SALT LAKE CITY — A marathon legislative meeting Wednesday on the management of the Wasatch canyons ended with a vote by lawmakers to craft their own plan to safeguard the watershed and natural resources of a forested area visited each year by more than 10 million people.

The Commission for the Stewardship of Public Lands voted unanimously to pursue state legislation establishing management strategies for the central Wasatch canyons.

"We will build on the strength and momentum of what has already been done," said Rep. Keven Stratton, R-Orem, who is commission co-chairman.

Steve Griffin, Deseret News
Rep. Joel Briscoe, D-Salt Lake City, holds a map of the proposed federal designation legislation creating a Central Wasatch Conservation and Recreation Area during the Commission for the Stewardship of Public Lands meeting at the Utah State Capitol in Salt Lake City on Wednesday, Dec. 19, 2018.

Stratton said the commission will take the language in the proposed Central Wasatch National Conservation and Recreation Act — a federal designation sought by the Central Wasatch Commission — and develop strategies that address traffic, wildfire and other issues facing the canyons.

The commission will also pursue legislation that prohibits another government entity in the state from seeking a federal designation.

Afterward, Central Wasatch Commission spokeswoman Lindsey Nielsen said the Central Wasatch Commission — which she emphasized collectively represents 1.2 million area residents — will continue to work with Utah's congressional delegation on the proposed designation.

She added that commission leaders are willing to meet with lawmakers at any time to discuss the canyons' proposal.

"We welcome those conversations."

The public lands commission spent four hours hearing from both proponents of the 80,000-acre designation in the canyons and critics who say another layer of federal oversight is unnecessary.

Steve Griffin, Deseret News
People fill the gallery during the Commission for the Stewardship of Public Lands meeting at the Utah State Capitol in Salt Lake City on Wednesday, Dec.19, 2018. A variety of issues were discussed during the meeting, including proposed federal designation legislation creating a Central Wasatch Conservation and Recreation Area.

Carl Fisher, executive director of Save Our Canyons, urged support of the proposed legislation, stressing it invokes necessary protections for the canyons for generations to come.

He added that the designation would help with management of the forest, not hinder it.

Lawmakers, however, worried that a new designation would hamper forest management when it comes to wildfire risk and watershed protection.

Rep.
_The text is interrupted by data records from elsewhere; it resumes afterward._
-- pv_equiv track=rewrite | github.com/pypi-data/pypi-mirror-401 | packages/sigil-pipeline/sigil_pipeline-2.6.2-py3-none-any.whl/sigil_pipeline/ast_patterns.py | _parse_params_text
-- ===== SOURCE A (Python) =====
-- def _parse_params_text(params_text: str) -> list[tuple]:
--     params: list[tuple] = []
--     inner = params_text.strip()
--     if inner.startswith("(") and inner.endswith(")"):
--         inner = inner[1:-1]
--     if not inner:
--         return params
--     for p in _split_top_level(inner, ","):
--         p = p.strip()
--         if not p:
--             continue
--         if ":" in p:
--             n, t = p.split(":", 1)
--             params.append((n.strip(), t.strip()))
--         else:
--             params.append((p, ""))
--     return params
--
-- def _split_top_level(s: str, sep: str) -> list[str]:
--     """Split on sep but ignore separators inside angle brackets or parentheses."""
--     parts = []
--     buf = []
--     depth_angle = 0
--     depth_paren = 0
--     for ch in s:
--         if ch == '<':
--             depth_angle += 1
--         elif ch == '>':
--             if depth_angle > 0:
--                 depth_angle -= 1
--         elif ch == '(':
--             depth_paren += 1
--         elif ch == ')':
--             if depth_paren > 0:
--                 depth_paren -= 1
--         if ch == sep and depth_angle == 0 and depth_paren == 0:
--             parts.append(''.join(buf))
--             buf = []
--         else:
--             buf.append(ch)
--     parts.append(''.join(buf))
--     return parts
-- ===== SOURCE B (Python) =====
-- def _flush(params, name, typ, seen_colon):
--     n = ''.join(name).strip()
--     if seen_colon:
--         params.append((n, ''.join(typ).strip()))
--     elif n:
--         params.append((n, ''))
--
--
-- def _parse_params_text(params_text: str) -> list[tuple]:
--     inner = params_text.strip()
--     if inner.startswith("(") and inner.endswith(")"):
--         inner = inner[1:-1]
--     params: list[tuple] = []
--     name: list[str] = []
--     typ: list[str] = []
--     seen_colon = False
--     depth_angle = 0
--     depth_paren = 0
--     for ch in inner:
--         if ch == '<':
--             depth_angle += 1
--         elif ch == '>' and depth_angle > 0:
--             depth_angle -= 1
--         elif ch == '(':
--             depth_paren += 1
--         elif ch == ')' and depth_paren > 0:
--             depth_paren -= 1
--         if ch == ',' and depth_angle == 0 and depth_paren == 0:
--             _flush(params, name, typ, seen_colon)
--             name, typ, seen_colon = [], [], False
--         elif ch == ':' and not seen_colon:
--             seen_colon = True
--         else:
--             (typ if seen_colon else name).append(ch)
--     _flush(params, name, typ, seen_colon)
--     return params
-- ===== Notes on version B (the rewrite author's own statement) =====
-- stated objective: alternative
-- what changed: Replaced A's two-phase split-into-parts-then-reparse (build substrings at top-level commas, then re-scan each part for ':' and re-split) with a single fused character-level pass that maintains name/type buffers, a first-colon flag and the bracket depths, flushing a tuple at each top-level comma.
import Mathlib
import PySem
Ken Ivory, R-West Jordan, was particularly critical of ceding more control to the federal government when it already lacks the resources to manage the acreage it has.

Pointing to an earlier presentation the commission heard on Forest Service fuels management, Ivory said the Uinta-Wasatch-Cache National Forest has a million acres in projects ready to go but lacks the funding.

Salt Lake County Councilman Jim Bradley, who sits on the Central Wasatch Commission, said the proposed legislation represents the most significant, cooperative planning effort tackling canyons management during his 18-year tenure in office.

"Salt Lake County is fully in support of the Central Wasatch Commission."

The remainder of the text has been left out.